_RECORDS PROVIDED_
-- — dict characterisations —
lemma closeA_get (c : Char) :
    closeA.get? c = if isCloser c then some (closeVal c) else none := by
  by_cases h1 : c = ')'
  · subst h1; decide
  by_cases h2 : c = ']'
  · subst h2; decide
  by_cases h3 : c = '}'
  · subst h3; decide
  by_cases h4 : c = '>'
  · subst h4; decide
  have hc : isCloser c = false := by
    simp [isCloser, h1, h2, h3, h4]
  rw [hc]
  simp only [Bool.false_eq_true, if_false]
  have e : closeA = PySem.Dict.mk [(')', 3), (']', 57), ('}', 1197), ('>', 25137)] := by rfl
  rw [e]
  simp [Ne.symm h1, Ne.symm h2, Ne.symm h3, Ne.symm h4, PySem.Dict.get?]

lemma closeB_get (c : Char) :
    closeB.get? c = if isCloser c then some (closeVal c) else none := by
  by_cases h1 : c = ')'
  · subst h1; decide
  by_cases h2 : c = ']'
  · subst h2; decide
  by_cases h3 : c = '}'
  · subst h3; decide
  by_cases h4 : c = '>'
  · subst h4; decide
  have hc : isCloser c = false := by simp [isCloser, h1, h2, h3, h4]
  rw [hc]
  simp only [Bool.false_eq_true, if_false]
  have e : closeB = PySem.Dict.mk [(')', 3), (']', 57), ('}', 1197), ('>', 25137)] := by rfl
  rw [e]
  simp [Ne.symm h1, Ne.symm h2, Ne.symm h3, Ne.symm h4, PySem.Dict.get?]

lemma pairB_get (c : Char) :
    pairB.get? c = if isCloser c then some (pairOf c) else none := by
  by_cases h1 : c = ')'
  · subst h1; decide
  by_cases h2 : c = ']'
  · subst h2; decide
  by_cases h3 : c = '}'
  · subst h3; decide
  by_cases h4 : c = '>'
  · subst h4; decide
  have hc : isCloser c = false := by simp [isCloser, h1, h2, h3, h4]
  rw [hc]
  simp only [Bool.false_eq_true, if_false]
  have e : pairB = PySem.Dict.mk [(')', '('), (']', '['), ('}', '{'), ('>', '<')] := by rfl
  rw [e]
  simp [Ne.symm h1, Ne.symm h2, Ne.symm h3, Ne.symm h4, PySem.Dict.get?]

lemma closer_cases (c : Char) (h : isCloser c = true) :
    c = ')' ∨ c = ']' ∨ c = '}' ∨ c = '>' := by
  have := h; simp [isCloser] at this; tauto

lemma isCloser_pairOf (c : Char) (h : isCloser c = true) : isCloser (pairOf c) = false := by
  rcases closer_cases c h with rfl | rfl | rfl | rfl <;> decide

lemma pair_mem (c : Char) (h : isCloser c = true) :
    (pairOf c, c) ∈ [('(', ')'), ('[', ']'), ('{', '}'), ('<', '>')] := by
  rcases closer_cases c h with rfl | rfl | rfl | rfl <;> decide

-- — step facts —
lemma step_push (st : List Char) (c : Char) (h : ¬ (isCloser c = true ∧ st.getLast? = some (pairOf c))) :
    step st c = st ++ [c] := by
  simp [step, h]

lemma step_pop (st : List Char) (c : Char) (h : isCloser c = true) (h2 : st.getLast? = some (pairOf c)) :
    step st c = st.dropLast := by
  simp [step, h, h2]

-- removing one leftmost-removal pass does not change the stack fold
lemma foldl_step_remPair (o c : Char) (ho : isCloser o = false) (hc : isCloser c = true)
    (hp : pairOf c = o) :
    ∀ l st, List.foldl step st (remPair o c l) = List.foldl step st l := by
  intro l
  fun_induction remPair o c l with
  | case1 x y t hxy ih =>
    intro st
    rw [ih st]
    simp only [List.foldl_cons]
    have e1 : step st x = st ++ [x] :=
      step_push st x (fun hh => by rw [hxy.1] at hh; simp [ho] at hh)
    have e2 : step (st ++ [x]) y = st := by
      rw [hxy.2]
      rw [step_pop (st ++ [x]) c hc (by simp [hp, hxy.1])]
      simp
    rw [e1, e2]
  | case2 x y t hxy ih =>
    intro st
    simp only [List.foldl_cons]
    rw [ih]
    simp only [List.foldl_cons]
  | case3 l hl => intro st; rfl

_PROBLEM DESCRIPTION_
Copy each line of the listing in which the word "lemma" can be found.

_ANSWER BELOW_
lemma closeA_get (c : Char) :
lemma closeB_get (c : Char) :
lemma pairB_get (c : Char) :
lemma closer_cases (c : Char) (h : isCloser c = true) :
lemma isCloser_pairOf (c : Char) (h : isCloser c = true) : isCloser (pairOf c) = false := by
lemma pair_mem (c : Char) (h : isCloser c = true) :
lemma step_push (st : List Char) (c : Char) (h : ¬ (isCloser c = true ∧ st.getLast? = some (pairOf c))) :
lemma step_pop (st : List Char) (c : Char) (h : isCloser c = true) (h2 : st.getLast? = some (pairOf c)) :
lemma foldl_step_remPair (o c : Char) (ho : isCloser o = false) (hc : isCloser c = true)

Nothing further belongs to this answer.